Além disso, Rodrigues diz que as forças de segurança ainda não encontraram a melhor forma de se relacionar com a população, embora o Exército brasileiro tenha tido sucesso em restabelecer a ordem em áreas conflagradas no Haiti, onde o Brasil chefia uma missão da ONU para a estabilização do país.
Segundo ele, os desentendimentos mostram que a relação entre forças de segurança e moradores deve ser mediada por civis, prática que já vem sendo adotada aos poucos em algumas comunidades com Unidades de Polícia Pacificadoras (UPP).

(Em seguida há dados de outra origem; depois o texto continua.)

-- pv_equiv track=rewrite | github.com/son-phi/tai_lieu_hoc | ki4/pythonprogram/codeptit.py | check
-- ===== SOURCE A (Python) =====
-- def check(a):
--     st = str(a)
--     if len(st)%2==1: return False
--     n= len(st)
--     h1 = st[:n//2]
--     h2 = st[n//2:]
--
--     if h1 != h2[::-1]: return False
--     for x in st:
--         if int(x)%2==1: return False
--     return True
-- ===== SOURCE B (Python) =====
-- def check(a):
--     st = str(a)
--     n = len(st)
--     if n % 2 == 1:
--         return False
--     return all(st[i] == st[n - 1 - i] and st[i] in "02468" for i in range(n // 2))
-- ===== Notes on version B (the rewrite author's own statement) =====
-- stated objective: alternative
-- what changed: Replaces A's slice/reverse half-string comparison followed by a separate full-string int()-parity loop with a single half-length indexed pass that checks each mirror pair and digit membership in '02468' together.
import Mathlib
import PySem

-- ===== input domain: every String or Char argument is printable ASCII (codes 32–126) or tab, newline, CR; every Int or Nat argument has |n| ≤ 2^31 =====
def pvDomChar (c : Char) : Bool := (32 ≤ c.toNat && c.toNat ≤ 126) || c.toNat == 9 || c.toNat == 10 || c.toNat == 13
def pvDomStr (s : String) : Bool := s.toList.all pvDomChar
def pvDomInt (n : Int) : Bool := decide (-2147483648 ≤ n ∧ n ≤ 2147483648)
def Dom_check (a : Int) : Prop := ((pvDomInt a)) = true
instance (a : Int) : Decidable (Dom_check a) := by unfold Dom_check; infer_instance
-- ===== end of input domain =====

-- B fuses A's slice/reverse half comparison and its separate full-string int()-parity loop
-- into one half-length indexed pass checking mirror pairs and membership in "02468" (alternative decomposition, same cost).


-- ===== PORT A =====
-- int(x) on a one-character string: PySem.Int.ofChars? [x]; the none (ValueError) case is
-- unreachable in A (the mirror guard has already failed on any non-digit), so .getD 0 marks it.
def check (a : Int) : Bool :=
  let st := PySem.Int.toChars a
  if PySem.Int.mod (PySem.List.len st) 2 == 1 then false
  else
    let n := PySem.List.len st
    let h1 := PySem.List.slice st none (some (PySem.Int.floordiv n 2))
    let h2 := PySem.List.slice st (some (PySem.Int.floordiv n 2)) none
    if h1 ≠ (PySem.List.slice? h2 none none (-1)).getD [] then false
    else st.all (fun x => !(PySem.Int.mod ((PySem.Int.ofChars? [x]).getD 0) 2 == 1))

-- ===== PORT B =====
-- st[i] never raises here (0 ≤ i < n/2 ≤ n and 0 ≤ n-1-i < n), so pyGetD with a dummy default is exact.
def check_alt (a : Int) : Bool :=
  let st := PySem.Int.toChars a
  let n := PySem.List.len st
  if PySem.Int.mod n 2 == 1 then false
  else
    (PySem.List.pyRange 0 (PySem.Int.floordiv n 2) 1).all (fun i =>
      (PySem.List.pyGetD st i ' ' == PySem.List.pyGetD st (n - 1 - i) ' ') &&
      PySem.Chars.isIn [PySem.List.pyGetD st i ' '] ['0', '2', '4', '6', '8'])

-- ===== PRECONDITION & SPEC =====
def Spec_check (a : Int) (out : Bool) : Prop := out = check_alt a
instance (a : Int) (out : Bool) : Decidable (Spec_check a out) := by unfold Spec_check; infer_instance

-- ===== CLAIM (what is proved, stated in full; the proofs are below) =====
def Claim_equal_check : Prop := ∀ (a : Int), Dom_check a → Spec_check a (check a)

-- ===== LEMMAS AND PROOFS =====

def pvDigits : List Char := ['0', '1', '2', '3', '4', '5', '6', '7', '8', '9']

theorem pv_digitChar_mem (m : Nat) (h : m < 10) : m.digitChar ∈ pvDigits := by
  interval_cases m <;> decide

theorem pv_tdc_mem (f : Nat) : ∀ (n : Nat) (acc : List Char),
    ∀ c ∈ Nat.toDigitsCore 10 f n acc, c ∈ acc ∨ c ∈ pvDigits := by
  induction f with
  | zero => intro n acc c hc; simp [Nat.toDigitsCore] at hc; exact Or.inl hc
  | succ f ih =>
    intro n acc c hc
    simp only [Nat.toDigitsCore] at hc
    split at hc
    · rcases List.mem_cons.mp hc with h | h
      · exact Or.inr (h ▸ pv_digitChar_mem _ (Nat.mod_lt _ (by norm_num)))
      · exact Or.inl h
    · rcases ih _ _ _ hc with h | h
      · rcases List.mem_cons.mp h with h' | h'
        · exact Or.inr (h' ▸ pv_digitChar_mem _ (Nat.mod_lt _ (by norm_num)))
        · exact Or.inl h'
      · exact Or.inr h

theorem pv_tdc_ne_nil_of_acc (b f : Nat) : ∀ (n : Nat) (acc : List Char),
    acc ≠ [] → Nat.toDigitsCore b f n acc ≠ [] := by
  induction f with
  | zero => intro n acc h; simpa [Nat.toDigitsCore]
  | succ f ih =>
    intro n acc h
    simp only [Nat.toDigitsCore]
    split
    · simp
    · exact ih _ _ (by simp)

theorem pv_toDigits_ne_nil (m : Nat) : Nat.toDigits 10 m ≠ [] := by
  unfold Nat.toDigits
  simp only [Nat.toDigitsCore]
  split
  · simp
  · exact pv_tdc_ne_nil_of_acc _ _ _ _ (by simp)

theorem pv_toDigits_mem (m : Nat) : ∀ c ∈ Nat.toDigits 10 m, c ∈ pvDigits := by
  intro c hc
  rcases pv_tdc_mem _ _ _ _ hc with h | h
  · simp at h
  · exact h

-- A's per-character parity test agrees with B's membership test on digit characters.
theorem pv_parity_agree (c : Char) (hc : c ∈ pvDigits) :
    (!(PySem.Int.mod ((PySem.Int.ofChars? [c]).getD 0) 2 == 1))
      = PySem.Chars.isIn [c] ['0', '2', '4', '6', '8'] := by
  fin_cases hc <;> decide

theorem pv_digit_ne_dash (c : Char) (hc : c ∈ pvDigits) : c ≠ '-' := by
  fin_cases hc <;> decide

-- the half-vs-reversed-half comparison as a pointwise mirror condition (even length 2*k)
theorem pv_mirror_iff (l : List Char) (k : Nat) (hn : l.length = 2 * k) :
    l.take k = (l.drop k).reverse ↔
      ∀ i (hi : i < k), l[i]'(by omega) = l[2 * k - 1 - i]'(by omega) := by
  have hlt : (l.take k).length = k := by simp; omega
  have hld : (l.drop k).length = k := by simp; omega
  constructor
  · intro h i hi
    have := List.getElem_of_eq h (by omega : i < (l.take k).length)
    rw [List.getElem_take] at this
    rw [this, List.getElem_reverse, List.getElem_drop]
    congr 1
    omega
  · intro h
    apply List.ext_getElem (by simp [hld]; omega)
    intro i h1 h2
    rw [List.getElem_take, List.getElem_reverse, List.getElem_drop]
    have := h i (by omega)
    convert this using 2
    omega

-- B's loop is false as soon as one mirror pair differs
theorem pv_B_false (l : List Char) (k i : Nat) (hk : l.length = 2*k) (hi : i < k)
    (hne : l[i]'(by omega) ≠ l[2*k-1-i]'(by omega)) :
    ((PySem.List.pyRange 0 (k:Int) 1).all fun j =>
        (PySem.List.pyGetD l j ' ' == PySem.List.pyGetD l ((l.length : Int) - 1 - j) ' ') &&
          PySem.Chars.isIn [PySem.List.pyGetD l j ' '] ['0','2','4','6','8']) = false := by
  rw [List.all_eq_false]
  refine ⟨(i : Int), ?_, ?_⟩
  · rw [PySem.List.mem_pyRange_one]
    constructor <;> [positivity; exact_mod_cast hi]
  · have e2 : ((l.length : Int) - 1 - (i : Int)) = ((2*k-1-i : Nat) : Int) := by
      push_cast [hk]; omega
    rw [e2]
    simp only [PySem.List.pyGetD_natCast]
    rw [List.getD_eq_getElem l ' ' (by omega), List.getD_eq_getElem l ' ' (by omega)]
    simp [hne]

-- when the mirror holds on an all-digit string, A's full parity loop equals B's half loop
theorem pv_B_eq_allA (l : List Char) (k : Nat) (hk : l.length = 2*k)
    (hd : ∀ c ∈ l, c ∈ pvDigits) (hm : l.take k = (l.drop k).reverse) :
    (l.all fun x => !(PySem.Int.mod ((PySem.Int.ofChars? [x]).getD 0) 2 == 1)) =
    ((PySem.List.pyRange 0 (k:Int) 1).all fun j =>
        (PySem.List.pyGetD l j ' ' == PySem.List.pyGetD l ((l.length : Int) - 1 - j) ' ') &&
          PySem.Chars.isIn [PySem.List.pyGetD l j ' '] ['0','2','4','6','8']) := by
  have bext : ∀ x y : Bool, (x = true ↔ y = true) → x = y := by decide
  apply bext
  simp only [List.all_eq_true]
  have hmir := (pv_mirror_iff l k hk).mp hm
  constructor
  · intro h j hj
    rw [PySem.List.mem_pyRange_one] at hj
    obtain ⟨hj0, hjk⟩ := hj
    set j0 := j.toNat with hj0def
    have hjeq : j = (j0 : Int) := by omega
    have hj0k : j0 < k := by omega
    have e2 : ((l.length : Int) - 1 - (j0:Int)) = ((2*k-1-j0 : Nat) : Int) := by
      push_cast [hk]; omega
    rw [hjeq, e2]
    simp only [PySem.List.pyGetD_natCast]
    rw [List.getD_eq_getElem l ' ' (by omega), List.getD_eq_getElem l ' ' (by omega)]
    have hpar := h (l[j0]'(by omega)) (List.getElem_mem _)
    rw [pv_parity_agree _ (hd _ (List.getElem_mem _))] at hpar
    simp [← hmir j0 hj0k, hpar]
  · intro h c hc
    obtain ⟨j, hjl, rfl⟩ := List.getElem_of_mem hc
    rw [pv_parity_agree _ (hd _ (List.getElem_mem _))]
    rcases lt_or_ge j k with hjk | hjk
    · have := h (j : Int) (by rw [PySem.List.mem_pyRange_one]; constructor <;> omega)
      have e2 : ((l.length : Int) - 1 - (j:Int)) = ((2*k-1-j : Nat) : Int) := by
        push_cast [hk]; omega
      rw [e2] at this
      simp only [PySem.List.pyGetD_natCast] at this
      rw [List.getD_eq_getElem l ' ' (by omega), List.getD_eq_getElem l ' ' (by omega)] at this
      exact (by simpa using this : _ ∧ _).2
    · set i := 2*k-1-j with hidef
      have hik : i < k := by omega
      have := h (i : Int) (by rw [PySem.List.mem_pyRange_one]; constructor <;> omega)
      have e2 : ((l.length : Int) - 1 - (i:Int)) = ((2*k-1-i : Nat) : Int) := by
        push_cast [hk]; omega
      rw [e2] at this
      simp only [PySem.List.pyGetD_natCast] at this
      rw [List.getD_eq_getElem l ' ' (by omega), List.getD_eq_getElem l ' ' (by omega)] at this
      obtain ⟨heq, hpar⟩ : _ ∧ _ := by simpa using this
      have hje : 2*k-1-i = j := by omega
      have heq' : l[i]'(by omega) = l[j]'(by omega) := by
        rw [heq]; simp only [hje]
      rw [← heq']
      exact hpar

theorem check_spec' (a : Int) : check a = check_alt a := by
  unfold check check_alt
  simp only [PySem.List.len_eq]
  set l := PySem.Int.toChars a with hl
  by_cases hodd : l.length % 2 = 1
  · have hg : (PySem.Int.mod (↑l.length) 2 == 1) = true := by
      rw [PySem.Int.mod_eq_emod_of_pos (by omega : (0:Int) < 2)]
      simp; omega
    rw [hg]; simp
  · have hg : (PySem.Int.mod (↑l.length) 2 == 1) = false := by
      rw [PySem.Int.mod_eq_emod_of_pos (by omega : (0:Int) < 2)]
      simp; omega
    rw [hg]
    simp only [Bool.false_eq_true, if_false]
    obtain ⟨k, hk⟩ : ∃ k, l.length = 2 * k := by
      refine ⟨l.length / 2, ?_⟩; omega
    have hfd : PySem.Int.floordiv (↑l.length) 2 = (k : Int) := by
      rw [PySem.Int.floordiv_eq_ediv_of_pos (by omega : (0:Int) < 2)]
      omega
    simp only [hfd, PySem.List.slice_to_natCast, PySem.List.slice_from_natCast,
        PySem.List.slice?_none_none_neg_one, Option.getD_some]
    rcases lt_or_ge a 0 with hneg | hpos
    · -- negative a: st = '-' :: digits; both sides are false
      have hlds : l = '-' :: Nat.toDigits 10 a.natAbs := by
        rw [hl]; unfold PySem.Int.toChars; rw [if_pos hneg]
      set ds := Nat.toDigits 10 a.natAbs with hds
      have hdsne : ds ≠ [] := pv_toDigits_ne_nil _
      have hlen : l.length = ds.length + 1 := by rw [hlds]; simp
      have hk1 : 1 ≤ k := by
        have := List.length_pos_of_ne_nil hdsne
        omega
      have h0 : l[0]'(by omega) = '-' := by
        simp [hlds]
      have hlast : l[2*k-1]'(by omega) ≠ '-' := by
        have h2 : l[2*k-1]'(by omega) = ds[2*k-2]'(by omega) := by
          have e : 2*k-1 = (2*k-2)+1 := by omega
          simp only [hlds, e, List.getElem_cons_succ]
        rw [h2]
        exact pv_digit_ne_dash _ (pv_toDigits_mem _ _ (List.getElem_mem _))
      have hne0 : l[0]'(by omega) ≠ l[2*k-1]'(by omega) := by
        rw [h0]; exact fun h => hlast h.symm
      have hmne : l.take k ≠ (l.drop k).reverse := by
        intro hm
        exact hne0 (by simpa using (pv_mirror_iff l k hk).mp hm 0 (by omega))
      rw [if_pos hmne]
      exact (pv_B_false l k 0 hk (by omega) (by simpa using hne0)).symm
    · -- nonnegative a: all characters are digits
      have hld : l = Nat.toDigits 10 a.toNat := by
        rw [hl]; unfold PySem.Int.toChars; rw [if_neg (by omega)]
      have hd : ∀ c ∈ l, c ∈ pvDigits := by rw [hld]; exact pv_toDigits_mem _
      by_cases hm : l.take k = (l.drop k).reverse
      · rw [if_neg (by simpa using hm)]
        exact pv_B_eq_allA l k hk hd hm
      · rw [if_pos hm]
        have hnall : ¬ ∀ i (hi : i < k), l[i]'(by omega) = l[2*k-1-i]'(by omega) :=
          fun h => hm ((pv_mirror_iff l k hk).mpr h)
        push Not at hnall
        obtain ⟨i, hi, hne⟩ := hnall
        exact (pv_B_false l k i hk hi hne).symm

-- ===== VERDICT (by name: the statement is the Claim_ definition above) =====
theorem check_spec : Claim_equal_check := by
  intro a _
  unfold Spec_check
  exact check_spec' a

Paralelamente, diz o professor, o acesso desses moradores a políticas públicas – possibilitado pelo fim do domínio dos traficantes – tende a tornar a relação com os policiais mais harmoniosa a longo prazo.
Pânico
Quanto à tentativa de invasão do Complexo por traficantes, ele diz crer que o grupo busca gerar instabilidade e pânico para poder negociar com o Estado uma repressão menor em outras áreas.
Para Rodrigues, no entanto, “o cálculo é equivocado, já que o mesmo comportamento levou à invasão do Alemão pelas forças policiais – que não foi planejada, mas sim uma resposta a uma série de ameaças, ataques e arrastões”.
Embora elogiem os resultados da ocupação, tanto Rodrigues quanto Soares afirmam ser desejável que os soldados do Exército sejam substituídos o quanto antes por policiais militares de UPPs, treinados especialmente para atuar nas comunidades.
“Havendo contingente de PMs treinados para essas operações, é preferível que o processo de pacificação seja passado para as mãos desse novo contingente”, diz Rodrigues.